::: Available records

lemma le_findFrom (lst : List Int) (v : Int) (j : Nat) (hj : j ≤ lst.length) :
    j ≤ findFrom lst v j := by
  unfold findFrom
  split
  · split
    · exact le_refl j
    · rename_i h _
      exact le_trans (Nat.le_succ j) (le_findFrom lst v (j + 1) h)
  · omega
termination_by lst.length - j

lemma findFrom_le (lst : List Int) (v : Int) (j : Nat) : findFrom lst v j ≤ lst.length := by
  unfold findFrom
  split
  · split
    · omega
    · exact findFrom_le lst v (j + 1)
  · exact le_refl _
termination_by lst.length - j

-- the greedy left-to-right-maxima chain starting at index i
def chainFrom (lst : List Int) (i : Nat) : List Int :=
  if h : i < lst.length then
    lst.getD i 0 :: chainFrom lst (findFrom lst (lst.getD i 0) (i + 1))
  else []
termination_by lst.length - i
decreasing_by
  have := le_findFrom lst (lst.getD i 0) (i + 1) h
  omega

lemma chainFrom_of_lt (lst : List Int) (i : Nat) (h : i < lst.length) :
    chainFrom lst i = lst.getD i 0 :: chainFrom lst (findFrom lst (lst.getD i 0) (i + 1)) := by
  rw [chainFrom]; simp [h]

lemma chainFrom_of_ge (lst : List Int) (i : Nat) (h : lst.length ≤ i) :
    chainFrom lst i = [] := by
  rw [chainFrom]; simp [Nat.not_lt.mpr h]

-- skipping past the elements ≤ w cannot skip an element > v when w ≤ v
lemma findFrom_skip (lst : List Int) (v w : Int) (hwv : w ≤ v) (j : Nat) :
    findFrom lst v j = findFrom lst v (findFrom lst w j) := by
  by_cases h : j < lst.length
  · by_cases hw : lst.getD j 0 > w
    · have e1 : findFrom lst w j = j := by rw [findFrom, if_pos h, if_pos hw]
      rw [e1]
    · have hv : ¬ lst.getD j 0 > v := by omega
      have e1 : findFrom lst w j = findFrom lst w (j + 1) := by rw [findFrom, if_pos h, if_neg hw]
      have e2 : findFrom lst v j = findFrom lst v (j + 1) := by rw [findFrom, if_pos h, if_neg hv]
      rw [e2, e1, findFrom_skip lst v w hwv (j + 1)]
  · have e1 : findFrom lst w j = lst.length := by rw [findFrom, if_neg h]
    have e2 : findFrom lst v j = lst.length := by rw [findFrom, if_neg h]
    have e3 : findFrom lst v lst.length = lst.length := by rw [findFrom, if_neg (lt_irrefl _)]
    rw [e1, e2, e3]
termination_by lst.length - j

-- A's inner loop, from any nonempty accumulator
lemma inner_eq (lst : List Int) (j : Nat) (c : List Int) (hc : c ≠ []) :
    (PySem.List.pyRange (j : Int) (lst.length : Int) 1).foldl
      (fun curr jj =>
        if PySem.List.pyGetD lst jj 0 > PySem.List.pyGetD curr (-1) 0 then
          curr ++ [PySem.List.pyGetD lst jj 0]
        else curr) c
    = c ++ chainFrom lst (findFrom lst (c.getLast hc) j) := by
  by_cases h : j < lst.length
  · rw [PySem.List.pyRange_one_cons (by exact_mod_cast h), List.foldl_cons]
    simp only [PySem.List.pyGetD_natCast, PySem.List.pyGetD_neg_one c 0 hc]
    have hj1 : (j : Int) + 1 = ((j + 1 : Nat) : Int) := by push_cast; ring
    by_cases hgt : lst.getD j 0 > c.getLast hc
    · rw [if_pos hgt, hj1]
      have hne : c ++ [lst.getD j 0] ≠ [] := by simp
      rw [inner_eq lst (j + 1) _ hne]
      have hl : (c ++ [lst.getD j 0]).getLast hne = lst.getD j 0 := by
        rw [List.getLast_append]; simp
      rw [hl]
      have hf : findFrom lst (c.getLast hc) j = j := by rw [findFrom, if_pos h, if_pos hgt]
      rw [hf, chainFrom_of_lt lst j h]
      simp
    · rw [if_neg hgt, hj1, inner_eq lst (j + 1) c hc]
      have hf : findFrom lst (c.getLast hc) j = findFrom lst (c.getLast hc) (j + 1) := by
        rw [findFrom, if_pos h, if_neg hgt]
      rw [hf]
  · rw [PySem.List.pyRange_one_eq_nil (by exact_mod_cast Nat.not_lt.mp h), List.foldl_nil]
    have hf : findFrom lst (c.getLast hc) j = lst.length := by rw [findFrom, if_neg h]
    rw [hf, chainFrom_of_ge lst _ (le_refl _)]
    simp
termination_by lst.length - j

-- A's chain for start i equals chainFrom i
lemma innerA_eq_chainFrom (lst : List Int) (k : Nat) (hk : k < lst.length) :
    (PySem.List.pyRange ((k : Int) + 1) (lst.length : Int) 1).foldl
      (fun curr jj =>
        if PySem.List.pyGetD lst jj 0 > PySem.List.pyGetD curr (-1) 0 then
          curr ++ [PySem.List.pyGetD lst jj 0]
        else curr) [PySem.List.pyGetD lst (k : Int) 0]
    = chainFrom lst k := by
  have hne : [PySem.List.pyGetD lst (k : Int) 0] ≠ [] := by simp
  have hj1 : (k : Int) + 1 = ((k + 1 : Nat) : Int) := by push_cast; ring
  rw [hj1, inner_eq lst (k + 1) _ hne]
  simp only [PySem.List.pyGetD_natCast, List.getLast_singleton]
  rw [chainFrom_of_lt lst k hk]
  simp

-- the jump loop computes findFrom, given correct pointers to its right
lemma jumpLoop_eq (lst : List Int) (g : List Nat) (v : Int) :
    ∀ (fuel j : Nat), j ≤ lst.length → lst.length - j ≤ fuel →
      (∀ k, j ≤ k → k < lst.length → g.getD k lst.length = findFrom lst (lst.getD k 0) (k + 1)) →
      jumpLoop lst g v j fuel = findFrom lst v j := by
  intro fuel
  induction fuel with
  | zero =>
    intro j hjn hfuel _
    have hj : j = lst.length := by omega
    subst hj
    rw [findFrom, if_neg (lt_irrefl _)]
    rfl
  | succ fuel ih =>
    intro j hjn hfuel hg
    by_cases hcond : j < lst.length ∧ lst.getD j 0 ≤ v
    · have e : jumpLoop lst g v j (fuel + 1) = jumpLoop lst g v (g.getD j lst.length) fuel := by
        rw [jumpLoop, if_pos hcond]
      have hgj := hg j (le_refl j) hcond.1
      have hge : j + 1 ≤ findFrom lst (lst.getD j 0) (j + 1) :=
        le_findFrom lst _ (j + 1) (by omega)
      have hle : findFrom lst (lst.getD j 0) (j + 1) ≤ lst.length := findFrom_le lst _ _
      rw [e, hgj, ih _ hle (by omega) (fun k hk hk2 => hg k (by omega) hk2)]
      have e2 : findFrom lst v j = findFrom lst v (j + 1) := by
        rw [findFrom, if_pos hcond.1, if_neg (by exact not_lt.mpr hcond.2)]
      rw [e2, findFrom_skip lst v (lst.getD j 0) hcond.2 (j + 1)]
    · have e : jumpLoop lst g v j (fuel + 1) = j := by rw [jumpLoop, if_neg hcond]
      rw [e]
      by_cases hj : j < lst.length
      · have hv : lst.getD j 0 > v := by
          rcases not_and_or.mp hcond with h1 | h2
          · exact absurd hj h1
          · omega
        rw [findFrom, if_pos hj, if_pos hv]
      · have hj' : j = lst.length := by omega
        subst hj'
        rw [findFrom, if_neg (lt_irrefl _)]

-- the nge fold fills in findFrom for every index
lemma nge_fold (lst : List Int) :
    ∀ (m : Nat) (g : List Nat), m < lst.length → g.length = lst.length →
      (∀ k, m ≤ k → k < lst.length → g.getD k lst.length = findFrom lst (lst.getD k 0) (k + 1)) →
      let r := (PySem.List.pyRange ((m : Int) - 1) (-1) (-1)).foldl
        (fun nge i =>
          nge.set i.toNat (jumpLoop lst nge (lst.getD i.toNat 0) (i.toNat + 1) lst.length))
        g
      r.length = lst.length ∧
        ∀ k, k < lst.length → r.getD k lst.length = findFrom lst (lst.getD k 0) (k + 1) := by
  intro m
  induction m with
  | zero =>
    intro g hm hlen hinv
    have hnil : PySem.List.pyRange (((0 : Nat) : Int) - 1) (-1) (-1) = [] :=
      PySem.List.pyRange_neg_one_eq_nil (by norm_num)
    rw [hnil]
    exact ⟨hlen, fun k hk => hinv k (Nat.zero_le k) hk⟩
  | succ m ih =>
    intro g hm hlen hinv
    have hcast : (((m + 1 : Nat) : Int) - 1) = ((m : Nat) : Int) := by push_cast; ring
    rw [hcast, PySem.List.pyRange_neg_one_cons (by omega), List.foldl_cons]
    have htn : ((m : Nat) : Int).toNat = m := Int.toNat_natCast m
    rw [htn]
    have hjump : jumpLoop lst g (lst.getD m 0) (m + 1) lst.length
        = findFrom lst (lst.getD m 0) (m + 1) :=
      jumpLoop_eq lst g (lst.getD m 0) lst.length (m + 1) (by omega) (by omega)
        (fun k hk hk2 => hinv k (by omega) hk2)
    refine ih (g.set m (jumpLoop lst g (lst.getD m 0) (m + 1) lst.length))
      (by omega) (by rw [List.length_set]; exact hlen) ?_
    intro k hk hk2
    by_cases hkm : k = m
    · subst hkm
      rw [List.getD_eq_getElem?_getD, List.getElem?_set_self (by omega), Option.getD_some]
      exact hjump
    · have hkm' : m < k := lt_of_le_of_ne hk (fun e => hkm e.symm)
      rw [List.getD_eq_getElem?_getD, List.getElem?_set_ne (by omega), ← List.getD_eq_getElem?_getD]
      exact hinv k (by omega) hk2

::::::
::: Available records

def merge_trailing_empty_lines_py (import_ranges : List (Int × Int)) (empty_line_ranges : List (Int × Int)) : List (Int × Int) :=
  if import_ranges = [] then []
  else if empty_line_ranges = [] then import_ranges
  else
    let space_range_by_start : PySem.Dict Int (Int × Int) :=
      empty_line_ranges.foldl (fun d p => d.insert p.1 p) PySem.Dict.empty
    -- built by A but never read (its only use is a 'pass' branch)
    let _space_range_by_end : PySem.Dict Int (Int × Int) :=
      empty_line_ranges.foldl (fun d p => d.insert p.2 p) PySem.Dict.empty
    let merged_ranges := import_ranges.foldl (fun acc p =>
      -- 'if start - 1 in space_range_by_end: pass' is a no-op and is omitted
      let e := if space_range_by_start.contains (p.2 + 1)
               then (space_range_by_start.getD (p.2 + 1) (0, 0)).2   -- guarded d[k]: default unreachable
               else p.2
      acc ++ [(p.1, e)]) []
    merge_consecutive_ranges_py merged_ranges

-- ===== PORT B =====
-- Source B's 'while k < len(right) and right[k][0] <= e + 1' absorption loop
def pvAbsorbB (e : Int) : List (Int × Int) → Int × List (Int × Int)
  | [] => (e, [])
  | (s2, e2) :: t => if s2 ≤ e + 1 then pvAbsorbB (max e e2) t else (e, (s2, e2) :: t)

::::::

## Task goal
All lines in the listing above from the line containing "[jumpLoop, if_neg hcond]" to the line containing "lst (lst.getD m", inclusive, should be retyped exactly; no other lines should appear.

## Your response
    · have e : jumpLoop lst g v j (fuel + 1) = j := by rw [jumpLoop, if_neg hcond]
      rw [e]
      by_cases hj : j < lst.length
      · have hv : lst.getD j 0 > v := by
          rcases not_and_or.mp hcond with h1 | h2
          · exact absurd hj h1
          · omega
        rw [findFrom, if_pos hj, if_pos hv]
      · have hj' : j = lst.length := by omega
        subst hj'
        rw [findFrom, if_neg (lt_irrefl _)]

-- the nge fold fills in findFrom for every index
lemma nge_fold (lst : List Int) :
    ∀ (m : Nat) (g : List Nat), m < lst.length → g.length = lst.length →
      (∀ k, m ≤ k → k < lst.length → g.getD k lst.length = findFrom lst (lst.getD k 0) (k + 1)) →
      let r := (PySem.List.pyRange ((m : Int) - 1) (-1) (-1)).foldl
        (fun nge i =>
          nge.set i.toNat (jumpLoop lst nge (lst.getD i.toNat 0) (i.toNat + 1) lst.length))
        g
      r.length = lst.length ∧
        ∀ k, k < lst.length → r.getD k lst.length = findFrom lst (lst.getD k 0) (k + 1) := by
  intro m
  induction m with
  | zero =>
    intro g hm hlen hinv
    have hnil : PySem.List.pyRange (((0 : Nat) : Int) - 1) (-1) (-1) = [] :=
      PySem.List.pyRange_neg_one_eq_nil (by norm_num)
    rw [hnil]
    exact ⟨hlen, fun k hk => hinv k (Nat.zero_le k) hk⟩
  | succ m ih =>
    intro g hm hlen hinv
    have hcast : (((m + 1 : Nat) : Int) - 1) = ((m : Nat) : Int) := by push_cast; ring
    rw [hcast, PySem.List.pyRange_neg_one_cons (by omega), List.foldl_cons]
    have htn : ((m : Nat) : Int).toNat = m := Int.toNat_natCast m
    rw [htn]
    have hjump : jumpLoop lst g (lst.getD m 0) (m + 1) lst.length
        = findFrom lst (lst.getD m 0) (m + 1) :=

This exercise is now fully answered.